Once the sauce is strained, cover and store in the fridge for up to 1 month. It will be ready to use whenever you need a dipping sauce for potstickers or gyoza or to add to noodles. It also makes a great addition to vinaigrette dressings!
Yummy Recipes to Enjoy with Ponzu Sauce
- Crispy Sesame Tofu
- Fresh Spring Rolls
- Mango Spring Rolls
- Veggie Potstickers (my favorite!)
Frequently Asked Questions
Yes, just omit the bonito flakes (dried tuna) for a vegan/vegetarian sauce.
I’m able to find both at my local Whole Foods grocery store. You can also find them in local Asian markets or buy online.
You can use rice vinegar and add in about 1/2 to 1 teaspoon of sugar, or substitute dry sherry or sweet masala wine.
Yes, it absolutely is! It’s my favorite way to enjoy ponzu now, I don’t even buy it from the store anymore and often just keep a jar of this homemade version in my fridge.
Did you make this recipe? Please leave a star rating and review in the form below. I appreciate your feedback, and it helps others, too!
Get the Recipe Homemade Ponzu Dipping Sauce
Ingredients
- 1 Kombu, 4×4 inch piece
- 1 Tablespoon Bonito Flakes
- 1/2 cup soy sauce
- 2 Tablespoon mirin
- 1/2 cup orange juice
- 1 lemon, zested and juiced
- 1 lime, zested and juiced
- 3 garlic cloves, roughly chopped
- 1-inch piece fresh ginger, roughly chopped
Instructions
- Optional: In a small saucepan, toast kombu and bonito flakes for 2-3 minutes over medium heat.
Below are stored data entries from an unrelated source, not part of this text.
-- pv_equiv track=rewrite | github.com/huntekah/aoc_2023 | aoc_14/aoc_14_1.py | slide_stones_left
-- ===== SOURCE A (Python) =====
-- Record = list[str]
--
-- def slide_stones_left(record: Record) -> Record:
--     # for symbols .#O, move each O to the rightmost position, if it is not blocked by #
--     stone = "O"
--     block = "#"
--     empty = "."
--     new_record = []
--     for row in record:
--         new_row = []
--         stones = []
--         emptys = []
--         for i, symbol in enumerate(row):
--             if symbol == stone:
--                 stones.append(stone)
--             elif symbol == empty:
--                 emptys.append(empty)
--             elif symbol == block:
--                 new_row.extend([*stones, *emptys, block])
--                 stones = []
--                 emptys = []
--
--         new_row.extend([*stones, *emptys])
--         new_record.append("".join(new_row))
--     return new_record
-- ===== SOURCE B (Python) =====
-- def slide_stones_left(record):
--     return [
--         "#".join("O" * seg.count("O") + "." * seg.count(".") for seg in row.split("#"))
--         for row in record
--     ]
-- ===== Notes on version B (the rewrite author's own statement) =====
-- stated objective: simpler
-- what changed: Replaces the manual scan that maintains new_row/stones/emptys accumulator lists and flushes them at each '#' with a split('#')/count/rebuild pipeline: each segment becomes 'O'*count('O') + '.'*count('.') and the segments are re-joined with '#'.
import Mathlib
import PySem

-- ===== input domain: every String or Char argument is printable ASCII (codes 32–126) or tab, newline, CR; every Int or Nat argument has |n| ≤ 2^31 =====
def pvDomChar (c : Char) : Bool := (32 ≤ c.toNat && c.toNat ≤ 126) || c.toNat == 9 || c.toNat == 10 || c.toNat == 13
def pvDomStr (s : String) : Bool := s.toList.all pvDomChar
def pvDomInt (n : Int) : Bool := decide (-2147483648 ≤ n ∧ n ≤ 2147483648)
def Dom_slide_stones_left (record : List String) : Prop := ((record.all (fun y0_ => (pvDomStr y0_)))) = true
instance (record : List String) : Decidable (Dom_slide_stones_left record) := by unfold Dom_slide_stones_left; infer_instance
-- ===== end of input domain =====

-- B replaces A's manual scan with accumulator lists by a split('#')/count/rebuild/join pipeline; simpler, same cost.

-- ===== PORT A =====
-- one step of A's inner loop: state = (new_row, stones, emptys)
def slideStepA (st : List Char × List Char × List Char) (c : Char) : List Char × List Char × List Char :=
  if c = 'O' then (st.1, st.2.1 ++ ['O'], st.2.2)
  else if c = '.' then (st.1, st.2.1, st.2.2 ++ ['.'])
  else if c = '#' then (st.1 ++ st.2.1 ++ st.2.2 ++ ['#'], [], [])
  else st

def slideRowA_fin (s : List Char × List Char × List Char) : List Char :=
  s.1 ++ s.2.1 ++ s.2.2

def slideRowA (row : List Char) : List Char :=
  slideRowA_fin (row.foldl slideStepA ([], [], []))

def slide_stones_left (record : List String) : List String :=
  record.foldl (fun acc row => acc ++ [String.mk (slideRowA row.toList)]) []

-- ===== PORT B =====
def segB (s : List Char) : List Char :=
  List.replicate (PySem.Chars.count s ['O']) 'O' ++ List.replicate (PySem.Chars.count s ['.']) '.'

def slideRowB (row : List Char) : List Char :=
  PySem.Chars.join ['#'] ((PySem.Chars.splitOn row ['#']).map segB)

def slide_stones_left_alt (record : List String) : List String :=
  record.map (fun row => String.mk (slideRowB row.toList))

-- ===== PRECONDITION & SPEC =====
def Spec_slide_stones_left (record : List String) (out : List String) : Prop := out = slide_stones_left_alt record
instance (record : List String) (out : List String) : Decidable (Spec_slide_stones_left record out) := by unfold Spec_slide_stones_left; infer_instance

-- ===== CLAIM (what is proved, stated in full; the proofs are below) =====
def Claim_equal_slide_stones_left : Prop := ∀ (record : List String), Dom_slide_stones_left record → Spec_slide_stones_left record (slide_stones_left record)

-- ===== LEMMAS AND PROOFS =====

-- recursive characterization of Python split('#') on char lists: (first segment, later segments)
def mySplit : List Char → List Char × List (List Char)
  | [] => ([], [])
  | c :: r =>
    let p := mySplit r
    if c = '#' then ([], p.1 :: p.2) else (c :: p.1, p.2)

-- recursive characterization of A's inner loop with pending counts a (stones) and b (emptys)
def auxAB (a b : Nat) : List Char → List Char
  | [] => List.replicate a 'O' ++ List.replicate b '.'
  | c :: r =>
    if c = 'O' then auxAB (a+1) b r
    else if c = '.' then auxAB a (b+1) r
    else if c = '#' then List.replicate a 'O' ++ List.replicate b '.' ++ '#' :: auxAB 0 0 r
    else auxAB a b r

def segB' (s : List Char) : List Char :=
  List.replicate (s.count 'O') 'O' ++ List.replicate (s.count '.') '.'

def tailJoin : List (List Char) → List Char
  | [] => []
  | s :: t => '#' :: (segB' s ++ tailJoin t)

theorem count_go_single (c : Char) :
    ∀ (l : List Char) (fuel acc : Nat), l.length ≤ fuel →
      PySem.Chars.count.go [c] fuel l acc = acc + l.count c := by
  intro l
  induction l with
  | nil => intro fuel acc _; cases fuel <;> simp [PySem.Chars.count.go]
  | cons x r ih =>
    intro fuel acc h
    cases fuel with
    | zero => simp at h
    | succ f =>
      by_cases hx : x = c
      · subst hx
        simp only [PySem.Chars.count.go, List.isPrefixOf]
        rw [if_pos (by simp)]
        simp only [List.length_cons, List.length_nil, List.drop_succ_cons, List.drop_zero]
        rw [ih f (acc + 1) (by simpa using h)]
        simp [List.count_cons]
        omega
      · simp only [PySem.Chars.count.go, List.isPrefixOf]
        rw [if_neg (by simp; exact fun hc => hx hc.symm)]
        rw [ih f acc (by simpa using h)]
        simp [List.count_cons, hx]

theorem chars_count_single (s : List Char) (c : Char) :
    PySem.Chars.count s [c] = s.count c := by
  simp [PySem.Chars.count, count_go_single c s s.length 0 (le_refl _)]

theorem split_go_eq (l : List Char) :
    ∀ (fuel : Nat) (cur : List Char) (acc : List (List Char)), l.length < fuel →
      PySem.Chars.splitOn.go ['#'] fuel l cur acc =
        acc.reverse ++ (cur.reverse ++ (mySplit l).1) :: (mySplit l).2 := by
  induction l with
  | nil =>
    intro fuel cur acc h
    cases fuel with
    | zero => omega
    | succ f => simp [PySem.Chars.splitOn.go, mySplit]
  | cons x r ih =>
    intro fuel cur acc h
    cases fuel with
    | zero => omega
    | succ f =>
      by_cases hx : x = '#'
      · subst hx
        simp only [PySem.Chars.splitOn.go, List.isPrefixOf, List.isPrefixOf_nil_left]
        rw [if_pos (by simp)]
        simp only [List.length_cons, List.length_nil, List.drop_succ_cons, List.drop_zero]
        rw [ih f [] (cur.reverse :: acc) (by simp at h; omega)]
        simp [mySplit]
      · simp only [PySem.Chars.splitOn.go, List.isPrefixOf]
        rw [if_neg (by simp; exact fun hc => hx hc.symm)]
        rw [ih f (x :: cur) acc (by simp at h; omega)]
        simp [mySplit, hx]

theorem splitOn_hash (l : List Char) :
    PySem.Chars.splitOn l ['#'] = (mySplit l).1 :: (mySplit l).2 := by
  simp [PySem.Chars.splitOn, split_go_eq l (l.length + 1) [] [] (by omega)]

theorem foldA_eq_aux (l : List Char) :
    ∀ (nr : List Char) (a b : Nat),
      slideRowA_fin (l.foldl slideStepA (nr, List.replicate a 'O', List.replicate b '.')) =
        nr ++ auxAB a b l := by
  induction l with
  | nil => intro nr a b; simp [slideRowA_fin, auxAB]
  | cons c r ih =>
    intro nr a b
    by_cases hO : c = 'O'
    · subst hO
      simp only [List.foldl_cons, slideStepA, reduceIte]
      rw [← List.replicate_succ', ih nr (a+1) b]
      simp [auxAB]
    · by_cases hD : c = '.'
      · subst hD
        simp only [List.foldl_cons, slideStepA]
        rw [if_neg (by decide), if_pos trivial]
        rw [← List.replicate_succ', ih nr a (b+1)]
        simp [auxAB]
      · by_cases hH : c = '#'
        · subst hH
          simp only [List.foldl_cons, slideStepA]
          rw [if_neg (by decide), if_neg (by decide), if_pos trivial]
          have h := ih (nr ++ List.replicate a 'O' ++ List.replicate b '.' ++ ['#']) 0 0
          simp only [List.replicate_zero] at h
          rw [h]
          simp [auxAB]
        · simp only [List.foldl_cons, slideStepA]
          rw [if_neg hO, if_neg hD, if_neg hH, ih nr a b]
          simp [auxAB, hO, hD, hH]

theorem aux_eq_split (l : List Char) :
    ∀ (a b : Nat),
      auxAB a b l =
        List.replicate (a + (mySplit l).1.count 'O') 'O' ++
        List.replicate (b + (mySplit l).1.count '.') '.' ++ tailJoin (mySplit l).2 := by
  induction l with
  | nil => intro a b; simp [auxAB, mySplit, tailJoin]
  | cons c r ih =>
    intro a b
    by_cases hO : c = 'O'
    · subst hO
      simp only [auxAB, reduceIte]
      rw [ih (a+1) b]
      have h1 : a + 1 + (mySplit r).1.count 'O' = a + (mySplit ('O' :: r)).1.count 'O' := by
        simp [mySplit, List.count_cons]; omega
      have h2 : (mySplit r).1.count '.' = (mySplit ('O' :: r)).1.count '.' := by
        simp [mySplit, List.count_cons]
      have h3 : (mySplit r).2 = (mySplit ('O' :: r)).2 := by simp [mySplit]
      rw [h1, h2, h3]
    · by_cases hD : c = '.'
      · subst hD
        simp only [auxAB]
        rw [if_neg (by decide), if_pos trivial]
        rw [ih a (b+1)]
        have h1 : (mySplit r).1.count 'O' = (mySplit ('.' :: r)).1.count 'O' := by
          simp [mySplit, List.count_cons]
        have h2 : b + 1 + (mySplit r).1.count '.' = b + (mySplit ('.' :: r)).1.count '.' := by
          simp [mySplit, List.count_cons]; omega
        have h3 : (mySplit r).2 = (mySplit ('.' :: r)).2 := by simp [mySplit]
        rw [h1, h2, h3]
      · by_cases hH : c = '#'
        · subst hH
          simp only [auxAB]
          rw [if_neg (by decide), if_neg (by decide), if_pos trivial]
          rw [ih 0 0]
          simp [mySplit, tailJoin, segB']
        · simp only [auxAB]
          rw [if_neg hO, if_neg hD, if_neg hH, ih a b]
          simp [mySplit, List.count_cons, hO, hD, hH]

theorem segB_eq (s : List Char) : segB s = segB' s := by
  simp [segB, segB', chars_count_single]

theorem intercalate_tailJoin (xs : List (List Char)) (x : List Char) :
    List.intercalate ['#'] (x :: xs.map segB') = x ++ tailJoin xs := by
  induction xs generalizing x with
  | nil => simp [List.intercalate, tailJoin]
  | cons y t ih =>
    simp only [List.map_cons, tailJoin]
    rw [show List.intercalate ['#'] (x :: segB' y :: t.map segB') =
          x ++ ['#'] ++ List.intercalate ['#'] (segB' y :: t.map segB') by
        simp [List.intercalate, List.intersperse]]
    rw [ih (segB' y)]
    simp

theorem row_eq (row : List Char) : slideRowA row = slideRowB row := by
  show slideRowA_fin (row.foldl slideStepA ([], [], [])) = slideRowB row
  rw [show (([], [], []) : List Char × List Char × List Char) =
        (([] : List Char), List.replicate 0 'O', List.replicate 0 '.') from rfl]
  rw [foldA_eq_aux row [] 0 0, aux_eq_split row 0 0]
  unfold slideRowB
  rw [splitOn_hash]
  simp only [List.map_cons, segB_eq]
  rw [show ((mySplit row).2.map segB) = ((mySplit row).2.map segB') by
        exact List.map_congr_left fun s _ => segB_eq s]
  rw [show PySem.Chars.join ['#'] ((segB' (mySplit row).1) :: (mySplit row).2.map segB') =
        List.intercalate ['#'] ((segB' (mySplit row).1) :: (mySplit row).2.map segB') from rfl]
  rw [intercalate_tailJoin]
  simp [segB']

-- ===== VERDICT (by name: the statement is the Claim_ definition above) =====
theorem slide_stones_left_spec : Claim_equal_slide_stones_left := by
  intro record _
  unfold Spec_slide_stones_left slide_stones_left slide_stones_left_alt
  rw [PySem.List.foldl_append_singleton_eq_map]
  exact List.map_congr_left fun row _ => by rw [row_eq]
- In a small mixing bowl, combine soy sauce, mirin, orange juice, lemon zest and juice, lime zest and juice, garlic, and ginger. Add kombu and bonito flakes. Mix together, cover, and let sit in the fridge overnight or for 24 hours.
- After resting, strain the sauce through a fine mesh sieve. Store the remaining liquid, ponzu sauce, in an airtight container in the fridge for up to 1 month.
Notes
- This recipe makes approximately 1 cup of ponzu sauce.
- Vegan/Vegetarian: omit the bonito flakes.
- Gluten-Free: use tamari or gluten-free soy sauce; be sure to check the labels!
- If substituting mirin with sugar, do not store longer than 1 week in the fridge.
By the Way…
This recipe is part of our collection of savory homemade sauce recipes. Check it out!
Huh… I never knew what bonito flakes were until today. Now that I have googled them, I am scared to try them. Most often, however, I find that these secret ingredients end up packing the most flavor! I am going to have to give this a try.
It took me a while, too, Ben! If you’re open to fish and trying to new things, definitely give them a shot! They add a huge amount of umami to the sauce – spot on with your “secret ingredient” analysis! I’d love to hear what you think if you do try it!
My family is gluten free and it is difficult to find a ready made bottle that is gluten free. I made pork shumai meatballs with sticky rice and sautéed sugar snap peas in garlic, and I made miso soup as well. Found your recipe for the ponzu sauce, and it was perfect! The meal would have been lacking a lot of flavor without it. Thank you! We will definitely enjoy ponzu sauce much more frequently with our Asian nights 🙂
That’s so awesome to hear, Charmaine! Thanks for commenting!!